Las lipasas 1,3-regioselectivas son enzimas reconocidas en diferentes sectores industriales especialmente en el alimentario, por modular la acidólisis de las posiciones sn-1 y sn-3 de triglicéridos naturales, especificidad que es útil en la fabricación de lípidos estructurados (LE). Con esta estrategia se han elaborado lípidos similares a los presentes en la leche materna, cuya estructura y composición no se encuentra ni en lípidos vegetales ni animales. La síntesis enzimática de LE, contraria a la vía química, es específica y opera en condiciones suaves. Son pocas las lipasas 1,3-regioselectivas encontradas en ambientes naturales y las comerciales son costosas y poco estables, limitando su uso masivo. El desarrollo de enzimas 1,3-regioselectivas permitiría la producción de LE no producidos en el país a partir de insumos de importancia económica para Colombia como el aceite de palma, aportando un valor agregado a este producto. La ingeniería de proteínas se ha utilizado para adecuar las lipasas a las necesidades industriales, aumentando su actividad, estereoselectividad y termoestabilidad. No hay reporte de trabajos en donde se hayan modificado la especificidad posicional de enzimas no regioselectivas, pues no se ha establecido la relación estructura - regioselectividad en estas proteínas. Este proyecto propone el rediseño de la lipasa nativa termo resistente y no regioselectiva LSPA01 de Pseudomonas aeruginosa PSA01 a través de mutaciones en sitios específicos dirigida para que pueda catalizar reacciones 1,3-regioselectivas. El abordaje metodológico se basará en comparaciones con enzimas regioselectivas, mutaciones y simulaciones in silico para identificar y mutar (en LSPA01) racionalmente los residuos determinantes de la regioselectividad, de tal forma que la enzima modificada pueda producir el lípido estructurado OPO (1,3-dioleoil-2-palmitoil glicerol) uno de los más abundantes en la leche humana y cuya estructura facilita la obtención de energía, en los lactantes. En adición la estabilidad de la lipasa modificada será mejorada para la producción eficiente de OPO.

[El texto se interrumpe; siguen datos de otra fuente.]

-- pv_equiv track=rewrite | github.com/christiangeronimo/CP125-Class-Repo | labs/lab05/exercise3/exercise3.py | find_bottleneck_index
-- ===== SOURCE A (Python) =====
-- def find_bottleneck_index(traceroute):
--     """
--     Find the index of the hop where the largest latency jump begins.
--     """
--     max_jump = 0
--     bottleneck_index = 0
--
--     for i in range(1, len(traceroute)):
--         prev_latency = traceroute[i - 1][1]
--         curr_latency = traceroute[i][1]
--
--         jump = abs(curr_latency - prev_latency)
--
--         if jump > max_jump:
--             max_jump = jump
--             bottleneck_index = i - 1
--
--     return bottleneck_index
-- ===== SOURCE B (Python) =====
-- def find_bottleneck_index(traceroute):
--     if len(traceroute) < 2:
--         return 0
--     jumps = [abs(b[1] - a[1]) for a, b in zip(traceroute, traceroute[1:])]
--     return jumps.index(max(jumps))
-- ===== Notes on version B (the rewrite author's own statement) =====
-- stated objective: idiomatic
-- what changed: Replaces the fused running-max index loop with two shaped passes: build the jumps table by zipping adjacent pairs, then recover the first argmax with max() plus list.index().
import Mathlib
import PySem

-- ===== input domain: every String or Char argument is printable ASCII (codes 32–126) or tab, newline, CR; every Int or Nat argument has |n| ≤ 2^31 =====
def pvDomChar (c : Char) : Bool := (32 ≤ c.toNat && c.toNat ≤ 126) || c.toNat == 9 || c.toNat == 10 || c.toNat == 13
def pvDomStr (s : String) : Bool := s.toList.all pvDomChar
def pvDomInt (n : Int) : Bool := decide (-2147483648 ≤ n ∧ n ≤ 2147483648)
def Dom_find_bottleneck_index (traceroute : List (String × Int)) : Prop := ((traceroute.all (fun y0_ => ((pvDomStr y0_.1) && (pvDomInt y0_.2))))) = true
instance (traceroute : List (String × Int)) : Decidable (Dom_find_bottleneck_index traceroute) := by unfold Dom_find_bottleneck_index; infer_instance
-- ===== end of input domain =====

-- ===== PORT A =====
-- Literal port of A: for i in range(1, len(traceroute)) with a running (max_jump, bottleneck_index) pair.
def find_bottleneck_index (traceroute : List (String × Int)) : Int :=
  ((PySem.List.pyRange 1 (traceroute.length : Int) 1).foldl
    (fun (s : Int × Int) (i : Int) =>
      let prev_latency : Int := (PySem.List.pyGetD traceroute (i - 1) ("", 0)).2
      let curr_latency : Int := (PySem.List.pyGetD traceroute i ("", 0)).2
      let jump : Int := |curr_latency - prev_latency|
      if jump > s.1 then (jump, i - 1) else s)
    ((0 : Int), (0 : Int))).2

-- ===== PORT B =====
-- Port of B: guard, build the jumps table from zipped adjacent pairs, then index-of-max.
-- (.getD totalises max/index; under the guard jumps is nonempty so both always hit 'some'.)
def find_bottleneck_index_alt (traceroute : List (String × Int)) : Int :=
  if (traceroute.length : Int) < 2 then (0 : Int)
  else
    let jumps : List Int := (traceroute.zip traceroute.tail).map (fun p => |p.2.2 - p.1.2|)
    let m : Int := (PySem.List.max? jumps (fun x : Int => x)).getD 0
    Int.ofNat ((PySem.List.index? jumps m).getD 0)

-- ===== PRECONDITION & SPEC =====
def Spec_find_bottleneck_index (traceroute : List (String × Int)) (out : Int) : Prop := out = find_bottleneck_index_alt traceroute
instance (traceroute : List (String × Int)) (out : Int) : Decidable (Spec_find_bottleneck_index traceroute out) := by unfold Spec_find_bottleneck_index; infer_instance

-- ===== CLAIM (what is proved, stated in full; the proofs are below) =====
def Claim_equal_find_bottleneck_index : Prop := ∀ (traceroute : List (String × Int)), Dom_find_bottleneck_index traceroute → Spec_find_bottleneck_index traceroute (find_bottleneck_index traceroute)

-- ===== LEMMAS AND PROOFS =====

-- A's loop body as structural recursion over the jump list, with an explicit index counter k.
def pvAux : List Int → Int × Int → Int → Int × Int
  | [], s, _ => s
  | x :: xs, s, k => pvAux xs (if x > s.1 then (x, k) else s) (k + 1)

-- first index of v in js (meaningful when v ∈ js)
def pvFidx : List Int → Int → Nat
  | [], _ => 0
  | x :: xs, v => if x = v then 0 else pvFidx xs v + 1

theorem pv_le_foldl_max (js : List Int) : ∀ a : Int, a ≤ js.foldl max a := by
  induction js with
  | nil => intro a; simp
  | cons x xs ih =>
    intro a
    calc a ≤ max a x := le_max_left a x
    _ ≤ xs.foldl max (max a x) := ih (max a x)
    _ = (x :: xs).foldl max a := by simp [List.foldl_cons]

theorem pv_index?_eq (js : List Int) (v : Int) (h : v ∈ js) :
    PySem.List.index? js v = some (pvFidx js v) := by
  induction js with
  | nil => simp at h
  | cons x xs ih =>
    by_cases hx : x = v
    · subst hx; rw [PySem.List.index?_cons_self]; simp [pvFidx]
    · have hv : v ∈ xs := by
        rcases List.mem_cons.mp h with h1 | h1
        · exact absurd h1.symm hx
        · exact h1
      rw [PySem.List.index?_cons_of_ne xs hx, ih hv]
      simp [pvFidx, hx]

theorem pvAux_snd (js : List Int) : ∀ (mj bi k : Int),
    (pvAux js (mj, bi) k).2 =
      if js.foldl max mj = mj then bi
      else k + ((pvFidx js (js.foldl max mj) : Nat) : Int) := by
  induction js with
  | nil => intro mj bi k; simp [pvAux]
  | cons x xs ih =>
    intro mj bi k
    simp only [pvAux, List.foldl_cons]
    by_cases hx : x > mj
    · rw [if_pos hx]
      have hmax : max mj x = x := max_eq_right hx.le
      rw [hmax, ih x k (k + 1)]
      have hge : x ≤ xs.foldl max x := pv_le_foldl_max xs x
      have hne : ¬ (xs.foldl max x = mj) := by omega
      rw [if_neg hne]
      by_cases hxm : xs.foldl max x = x
      · rw [if_pos hxm]
        have h0 : pvFidx (x :: xs) (xs.foldl max x) = 0 := by
          simp [pvFidx, hxm]
        rw [h0]; simp
      · rw [if_neg hxm]
        have hxne : ¬ (x = xs.foldl max x) := fun h => hxm h.symm
        have h1 : pvFidx (x :: xs) (xs.foldl max x) = pvFidx xs (xs.foldl max x) + 1 := by
          simp [pvFidx, hxne]
        rw [h1]; push_cast; ring
    · rw [if_neg hx]
      have hmax : max mj x = mj := max_eq_left (by omega)
      rw [hmax, ih mj bi (k + 1)]
      by_cases hm : xs.foldl max mj = mj
      · simp [hm]
      · rw [if_neg hm, if_neg hm]
        have hge : mj ≤ xs.foldl max mj := pv_le_foldl_max xs mj
        have hxne : ¬ (x = xs.foldl max mj) := by omega
        have h1 : pvFidx (x :: xs) (xs.foldl max mj) = pvFidx xs (xs.foldl max mj) + 1 := by
          simp [pvFidx, hxne]
        rw [h1]; push_cast; ring

theorem pv_bridge (g : Int → Int) : ∀ (m : Nat) (a : Int) (s : Int × Int),
    (PySem.List.pyRange a (a + (m : Int)) 1).foldl
      (fun (s : Int × Int) (i : Int) => if g i > s.1 then (g i, i - 1) else s) s
    = pvAux ((List.range m).map (fun (k : Nat) => g (a + (k : Int)))) s (a - 1) := by
  intro m
  induction m with
  | zero =>
    intro a s
    rw [show a + ((0 : Nat) : Int) = a by simp]
    rw [PySem.List.pyRange_one_eq_nil le_rfl]
    simp [pvAux]
  | succ n ih =>
    intro a s
    have h1 : a < a + ((n + 1 : Nat) : Int) := by push_cast; omega
    rw [PySem.List.pyRange_one_cons h1, List.foldl_cons]
    have h2 : a + ((n + 1 : Nat) : Int) = (a + 1) + (n : Int) := by push_cast; ring
    rw [h2, ih (a + 1)]
    simp only [List.range_succ_eq_map, List.map_cons, List.map_map, pvAux,
      Nat.cast_zero, add_zero]
    have hfun : ((fun (k : Nat) => g (a + (k : Int))) ∘ Nat.succ) = (fun (k : Nat) => g ((a + 1) + (k : Int))) := by
      funext k
      simp only [Function.comp_apply]
      congr 1
      omega
    rw [hfun, show a + 1 - 1 = a by ring, show a - 1 + 1 = a by ring]

theorem pv_js_eq (tr : List (String × Int)) :
    (List.range (tr.length - 1)).map
      (fun (k : Nat) => |(PySem.List.pyGetD tr ((1 : Int) + (k : Int)) ("", 0)).2 -
                 (PySem.List.pyGetD tr ((1 : Int) + (k : Int) - 1) ("", 0)).2|)
    = (tr.zip tr.tail).map (fun p => |p.2.2 - p.1.2|) := by
  apply List.ext_getElem
  · simp [List.length_zip]
  · intro k h1 h2
    have hk : k < tr.length - 1 := by simpa using h1
    have hk1 : k + 1 < tr.length := by omega
    have hk0 : k < tr.length := by omega
    simp only [List.getElem_map, List.getElem_zip, List.getElem_tail, List.getElem_range]
    rw [show (1 : Int) + ((k : Nat) : Int) = ((k + 1 : Nat) : Int) by push_cast; ring]
    rw [show ((k + 1 : Nat) : Int) - 1 = ((k : Nat) : Int) by push_cast; ring]
    rw [PySem.List.pyGetD_natCast, PySem.List.pyGetD_natCast]
    rw [List.getD_eq_getElem _ _ hk1, List.getD_eq_getElem _ _ hk0]

theorem pv_main (tr : List (String × Int)) :
    find_bottleneck_index tr = find_bottleneck_index_alt tr := by
  by_cases hlen : tr.length < 2
  · unfold find_bottleneck_index find_bottleneck_index_alt
    rw [PySem.List.pyRange_one_eq_nil (by exact_mod_cast Nat.le_of_lt_succ hlen)]
    rw [if_pos (by exact_mod_cast hlen)]
    simp
  · have hn : 2 ≤ tr.length := not_lt.mp hlen
    unfold find_bottleneck_index find_bottleneck_index_alt
    rw [if_neg (by omega)]
    show _ = Int.ofNat ((PySem.List.index?
        ((tr.zip tr.tail).map (fun p => |p.2.2 - p.1.2|))
        ((PySem.List.max? ((tr.zip tr.tail).map (fun p => |p.2.2 - p.1.2|))
          (fun x : Int => x)).getD 0)).getD 0)
    have hsplit : (tr.length : Int) = 1 + ((tr.length - 1 : Nat) : Int) := by omega
    rw [hsplit]
    rw [pv_bridge (fun i : Int => |(PySem.List.pyGetD tr i ("", 0)).2 -
          (PySem.List.pyGetD tr (i - 1) ("", 0)).2|) (tr.length - 1) 1 ((0 : Int), (0 : Int))]
    rw [show (1 : Int) - 1 = 0 by ring]
    simp only [pv_js_eq]
    have hnonneg : ∀ y ∈ (tr.zip tr.tail).map (fun p => |p.2.2 - p.1.2|), (0 : Int) ≤ y := by
      intro y hy
      rcases List.mem_map.mp hy with ⟨p, _, rfl⟩
      exact abs_nonneg _
    have hlength : ((tr.zip tr.tail).map (fun p => |p.2.2 - p.1.2|)).length = tr.length - 1 := by
      simp [List.length_zip]
    obtain ⟨x, rest, hxr⟩ : ∃ x rest, (tr.zip tr.tail).map (fun p => |p.2.2 - p.1.2|) = x :: rest := by
      cases h : (tr.zip tr.tail).map (fun p => |p.2.2 - p.1.2|) with
      | nil => rw [h] at hlength; simp at hlength; omega
      | cons x rest => exact ⟨x, rest, rfl⟩
    rw [hxr]
    rw [pvAux_snd (x :: rest) 0 0 0]
    rw [PySem.List.max?_id_cons]
    simp only [Option.getD_some]
    have hx0 : (0 : Int) ≤ x := hnonneg x (by rw [hxr]; simp)
    have hfold : (x :: rest).foldl max 0 = rest.foldl max x := by
      simp [List.foldl_cons, max_eq_right hx0]
    rw [hfold]
    have hmem : rest.foldl max x ∈ (x :: rest) :=
      PySem.List.max?_mem (PySem.List.max?_id_cons x rest)
    rw [pv_index?_eq (x :: rest) (rest.foldl max x) hmem]
    simp only [Option.getD_some]
    have hxle : x ≤ rest.foldl max x := pv_le_foldl_max rest x
    by_cases hz : rest.foldl max x = 0
    · rw [if_pos hz]
      have hx : x = 0 := by omega
      rw [hz, hx]
      simp [pvFidx]
    · rw [if_neg hz]
      simp

-- ===== VERDICT (by name: the statement is the Claim_ definition above) =====
theorem find_bottleneck_index_spec : Claim_equal_find_bottleneck_index := by
  intro tr _
  unfold Spec_find_bottleneck_index
  exact pv_main tr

1,3-regioselective lipase enzymes are known in different industrial sectors particularly in the food, by acidolysis modulate the positions sn-1 and sn-3 of natural triglycerides, specificity which is useful in the manufacture of structured lipids (LE) . With this strategy have been developed similar to those present in breast milk, the structure and composition is neither animal nor vegetable fat lipids. The enzymatic synthesis of LE, contrary to chemically, is specific and operates under mild conditions. Few 1,3-regioselective lipases found in natural environments and business are expensive and unstable, limiting its widespread use. The development of enzymes 1,3-regioselective LE allow production not produced in the country from inputs of economic importance to Colombia as palm oil, bringing added value to this product. Protein engineering has been used to adapt lipases industrial needs, increasing their activity, stereoselectivity and thermostability. There is not report wherein positional specificity enzymes regioselective have been changed, It has not been established relationships structure - regioselectivity in these proteins. This project proposes the modificatión of the native lipase heat resistant and non-regioselective LSPA01 of Pseudomonas aeruginosa PSA01 through site-directed mutation that can catalyze reactions 1,3-regioselective. The methodological approach is based on comparisons with regioselective enzymes, mutations and simulations in silico to identify and mutate (in LSPA01) rationally determining residues regioselectivity, such that the modified enzyme can produce the structured lipid OPO (1,3- dioleoyl-2-palmitoyl glycerol) one of the most abundant in human milk and whose structure facilitates energy production in infants. Additionally the stability of the modified lipase will be improved for the efficient production of EPO.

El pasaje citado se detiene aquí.